In the entries below, find the line with "-- reference splitter" and the line with "PySem.List.pyGet? cs (k". Print those two and everything between them exactly, and nothing else.

##### RECORDS PROVIDED

-- pv_equiv track=rewrite | github.com/theaayushstha1/COSC_352_FALL_2025 | kaleb_dunn/project9/pdfsearch.py | extract_passages
-- ===== SOURCE A (Python) =====
-- def extract_passages(pages, window_size=3):
--     """Extract passages from pages using sliding window."""
--     passages = []
--     passage_pages = []
--
--     for page_num, page_text in enumerate(pages):
--         # Split into sentences
--         sentences = []
--         current = ""
--
--         for i, c in enumerate(page_text):
--             current += c
--             if c == '.' and i + 1 < len(page_text):
--                 if page_text[i + 1] in ' \n':
--                     if len(current.strip()) > 20:
--                         sentences.append(current)
--                     current = ""
--
--         # Create overlapping windows
--         for i in range(len(sentences) - window_size + 1):
--             passage = ''.join(sentences[i:i + window_size])
--             passages.append(passage)
--             passage_pages.append(page_num + 1)
--
--     return passages, passage_pages
-- ===== SOURCE B (Python) =====
-- def extract_passages(pages, window_size=3):
--     """Extract passages from pages using sliding window (boundary-index + slice version)."""
--     passages = []
--     passage_pages = []
--     for page_num, page_text in enumerate(pages):
--         n = len(page_text)
--         # 1) find sentence boundaries: a '.' followed by a space or newline
--         boundaries = [i for i, c in enumerate(page_text)
--                       if c == '.' and i + 1 < n and page_text[i + 1] in ' \n']
--         # 2) slice candidate sentences between consecutive boundaries;
--         #    text after the last boundary is discarded
--         sentences = []
--         prev = -1
--         for b in boundaries:
--             seg = page_text[prev + 1:b + 1]
--             if len(seg.strip()) > 20:
--                 sentences.append(seg)
--             prev = b
--         # 3) overlapping windows
--         for i in range(len(sentences) - window_size + 1):
--             passages.append(''.join(sentences[i:i + window_size]))
--             passage_pages.append(page_num + 1)
--     return passages, passage_pages
-- ===== Notes on version B (the rewrite author's own statement) =====
-- stated objective: alternative
-- what changed: B replaces A's running character accumulator ('current += c' with resets) by a two-phase decomposition per page: first collect the boundary indices (a '.' followed by space/newline) with one comprehension, then slice each candidate sentence out of the page text between consecutive boundaries before windowing.
import Mathlib
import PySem

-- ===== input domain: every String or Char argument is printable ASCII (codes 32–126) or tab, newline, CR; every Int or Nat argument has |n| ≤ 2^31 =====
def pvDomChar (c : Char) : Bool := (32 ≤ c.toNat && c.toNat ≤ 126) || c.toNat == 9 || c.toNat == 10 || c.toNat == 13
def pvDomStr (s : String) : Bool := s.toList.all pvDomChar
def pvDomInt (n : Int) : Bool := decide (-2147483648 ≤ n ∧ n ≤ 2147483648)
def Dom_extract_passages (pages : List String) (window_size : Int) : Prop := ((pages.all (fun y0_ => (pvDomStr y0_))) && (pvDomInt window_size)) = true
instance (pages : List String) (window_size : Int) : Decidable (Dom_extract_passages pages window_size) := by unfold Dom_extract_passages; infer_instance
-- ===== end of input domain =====

-- B replaces A's running character accumulator with a boundary-index scan plus slicing (alternative decomposition, same cost).
-- The overlapping-window loop is textually identical in both Pythons, so both ports share pvWindows.

-- ===== PORT A =====
-- one step of A's inner character loop: current += c, then split at '. '/'.\n'
def pvStepA (cs : List Char) (st : List (List Char) × List Char) (ic : Int × Char) :
    List (List Char) × List Char :=
  let cur := st.2 ++ [ic.2]
  if ic.2 = '.' ∧ ic.1 + 1 < (cs.length : Int) then
    if PySem.List.pyGet? cs (ic.1 + 1) = some ' ' ∨ PySem.List.pyGet? cs (ic.1 + 1) = some '\n' then
      if 20 < (PySem.Chars.strip cur).length then (st.1 ++ [cur], []) else (st.1, [])
    else (st.1, cur)
  else (st.1, cur)

-- A's sentence splitter for one page
def pvSentA (cs : List Char) : List (List Char) :=
  ((PySem.List.enumerate cs 0).foldl (pvStepA cs) ([], [])).1

-- the window loop, identical Python code in A and B: for i in range(len(sentences)-window_size+1): ...
def pvWindows (sentences : List (List Char)) (ws : Int) (pg : Int)
    (st : List String × List Int) : List String × List Int :=
  (PySem.List.pyRange 0 ((sentences.length : Int) - ws + 1) 1).foldl
    (fun st i =>
      (st.1 ++ [String.ofList (PySem.Chars.join []
                  (PySem.List.slice sentences (some i) (some (i + ws))))],
       st.2 ++ [pg + 1])) st

def extract_passages (pages : List String) (window_size : Int) : List String × List Int :=
  (PySem.List.enumerate pages 0).foldl
    (fun st pp => pvWindows (pvSentA pp.2.toList) window_size pp.1 st) ([], [])

-- ===== PORT B =====
-- the boundary predicate of B's list comprehension: c == '.' and i+1 < n and page_text[i+1] in ' \n'
def pvBFun (cs : List Char) (ic : Int × Char) : Option Int :=
  if ic.2 = '.' ∧ ic.1 + 1 < (cs.length : Int) ∧
     (PySem.List.pyGet? cs (ic.1 + 1) = some ' ' ∨ PySem.List.pyGet? cs (ic.1 + 1) = some '\n')
  then some ic.1 else none

def pvBoundaries (cs : List Char) : List Int :=
  (PySem.List.enumerate cs 0).filterMap (pvBFun cs)

-- one step of B's boundary loop: seg = page_text[prev+1 : b+1]; keep if its strip has length > 20
def pvStepB (cs : List Char) (st : List (List Char) × Int) (b : Int) : List (List Char) × Int :=
  let seg := PySem.List.slice cs (some (st.2 + 1)) (some (b + 1))
  if 20 < (PySem.Chars.strip seg).length then (st.1 ++ [seg], b) else (st.1, b)

-- B's sentence splitter for one page
def pvSentB (cs : List Char) : List (List Char) :=
  ((pvBoundaries cs).foldl (pvStepB cs) ([], -1)).1

def extract_passages_alt (pages : List String) (window_size : Int) : List String × List Int :=
  (PySem.List.enumerate pages 0).foldl
    (fun st pp => pvWindows (pvSentB pp.2.toList) window_size pp.1 st) ([], [])

-- ===== PRECONDITION & SPEC =====
def Spec_extract_passages (pages : List String) (window_size : Int) (out : List String × List Int) : Prop := out = extract_passages_alt pages window_size
instance (pages : List String) (window_size : Int) (out : List String × List Int) : Decidable (Spec_extract_passages pages window_size out) := by unfold Spec_extract_passages; infer_instance

-- ===== CLAIM (what is proved, stated in full; the proofs are below) =====
def Claim_equal_extract_passages : Prop := ∀ (pages : List String) (window_size : Int), Dom_extract_passages pages window_size → Spec_extract_passages pages window_size (extract_passages pages window_size)

-- ===== LEMMAS AND PROOFS =====

-- reference splitter both sentence extractors are proved equal to
def pvGo (cur : List Char) : List Char → List (List Char)
  | [] => []
  | c :: r =>
    if c = '.' ∧ (r.head? = some ' ' ∨ r.head? = some '\n') then
      (if 20 < (PySem.Chars.strip (cur ++ [c])).length then [cur ++ [c]] else []) ++ pvGo [] r
    else pvGo (cur ++ [c]) r

lemma pvGet_drop (cs : List Char) (k : Nat) :
    PySem.List.pyGet? cs (k : Int) = (cs.drop k).head? := by
  rw [PySem.List.pyGet?_natCast, List.head?_drop]

lemma pvSentA_go (cs : List Char) :
    ∀ (rest : List Char) (k : Nat) (acc : List (List Char)) (cur : List Char),
      rest = cs.drop k →
      ((PySem.List.enumerate rest (k : Int)).foldl (pvStepA cs) (acc, cur)).1
        = acc ++ pvGo cur rest := by
  intro rest
  induction rest with
  | nil => intro k acc cur _; simp [PySem.List.enumerate_nil, pvGo]
  | cons c r ih =>
    intro k acc cur hrest
    have hk : k < cs.length := by
      by_contra h
      simp [List.drop_eq_nil_of_le (Nat.le_of_not_lt h)] at hrest
    have hr : r = cs.drop (k + 1) := by
      have := congrArg List.tail hrest
      simpa [List.tail_drop] using this
    have hget : PySem.List.pyGet? cs ((k : Int) + 1) = r.head? := by
      have := pvGet_drop cs (k + 1)
      rw [hr]; rw [← this]; norm_cast
    have hlen : ((k : Int) + 1 < (cs.length : Int)) ↔ r ≠ [] := by
      have hlr : r.length = cs.length - (k + 1) := by rw [hr, List.length_drop]
      constructor
      · intro h hnil
        have : k + 1 < cs.length := by exact_mod_cast h
        have : 0 < r.length := by omega
        simp [hnil] at this
      · intro hnil
        have : 0 < r.length := List.length_pos_iff.mpr hnil
        have : k + 1 < cs.length := by omega
        exact_mod_cast this
    rw [PySem.List.enumerate_cons]
    simp only [List.foldl_cons]
    by_cases hc : c = '.'
    · cases hhead : r.head? with
      | none =>
        have hrnil : r = [] := List.head?_eq_none_iff.mp hhead
        have hcond : ¬ ((k : Int) + 1 < (cs.length : Int)) := by
          rw [hlen]; simp [hrnil]
        have : pvStepA cs (acc, cur) ((k : Int), c) = (acc, cur ++ [c]) := by
          simp [pvStepA, hcond]
        rw [this]
        have := ih (k + 1) acc (cur ++ [c]) (by exact_mod_cast hr)
        rw [show ((k : Int) + 1) = (((k + 1 : Nat)) : Int) by push_cast; ring] at *
        rw [this]
        simp [pvGo, hhead]
      | some x =>
        have hrne : r ≠ [] := by intro h; simp [h] at hhead
        have hlt : (k : Int) + 1 < (cs.length : Int) := hlen.mpr hrne
        by_cases hx : x = ' ' ∨ x = '\n'
        · have hgcond : PySem.List.pyGet? cs ((k : Int) + 1) = some ' ' ∨
              PySem.List.pyGet? cs ((k : Int) + 1) = some '\n' := by
            rw [hget, hhead]
            rcases hx with h | h <;> simp [h]
          have hgo : (c = '.' ∧ (r.head? = some ' ' ∨ r.head? = some '\n')) := by
            constructor
            · exact hc
            · rw [hhead]; rcases hx with h | h <;> simp [h]
          by_cases hl : 20 < (PySem.Chars.strip (cur ++ [c])).length
          · rw [hc] at hl
            have : pvStepA cs (acc, cur) ((k : Int), c) = (acc ++ [cur ++ [c]], []) := by
              simp [pvStepA, hc, hlt, hgcond, hl]
            rw [this]
            have := ih (k + 1) (acc ++ [cur ++ [c]]) [] (by exact_mod_cast hr)
            rw [show ((k : Int) + 1) = (((k + 1 : Nat)) : Int) by push_cast; ring]
            rw [this]
            simp [pvGo, hgo, hl]
          · rw [hc] at hl
            have : pvStepA cs (acc, cur) ((k : Int), c) = (acc, []) := by
              simp [pvStepA, hc, hlt, hgcond, hl]
            rw [this]
            have := ih (k + 1) acc [] (by exact_mod_cast hr)
            rw [show ((k : Int) + 1) = (((k + 1 : Nat)) : Int) by push_cast; ring]
            rw [this]
            simp [pvGo, hgo, hl]
        · have hgcond : ¬ (PySem.List.pyGet? cs ((k : Int) + 1) = some ' ' ∨
              PySem.List.pyGet? cs ((k : Int) + 1) = some '\n') := by
            rw [hget, hhead]
            intro h; rcases h with h | h <;> simp at h <;> tauto
          have hgo : ¬ (c = '.' ∧ (r.head? = some ' ' ∨ r.head? = some '\n')) := by
            rw [hhead]
            intro ⟨_, h⟩; rcases h with h | h <;> simp at h <;> tauto
          have : pvStepA cs (acc, cur) ((k : Int), c) = (acc, cur ++ [c]) := by
            simp [pvStepA, hgcond]
          rw [this]
          have := ih (k + 1) acc (cur ++ [c]) (by exact_mod_cast hr)
          rw [show ((k : Int) + 1) = (((k + 1 : Nat)) : Int) by push_cast; ring]
          rw [this]
          simp [pvGo, hgo]
    · have hgo : ¬ (c = '.' ∧ (r.head? = some ' ' ∨ r.head? = some '\n')) := by tauto
      have : pvStepA cs (acc, cur) ((k : Int), c) = (acc, cur ++ [c]) := by
        simp [pvStepA, hc]
      rw [this]
      have := ih (k + 1) acc (cur ++ [c]) (by exact_mod_cast hr)
      rw [show ((k : Int) + 1) = (((k + 1 : Nat)) : Int) by push_cast; ring]
      rw [this]
      simp [pvGo, hgo]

##########

▶ **RESPONSE BOX**:
-- reference splitter both sentence extractors are proved equal to
def pvGo (cur : List Char) : List Char → List (List Char)
  | [] => []
  | c :: r =>
    if c = '.' ∧ (r.head? = some ' ' ∨ r.head? = some '\n') then
      (if 20 < (PySem.Chars.strip (cur ++ [c])).length then [cur ++ [c]] else []) ++ pvGo [] r
    else pvGo (cur ++ [c]) r

lemma pvGet_drop (cs : List Char) (k : Nat) :
    PySem.List.pyGet? cs (k : Int) = (cs.drop k).head? := by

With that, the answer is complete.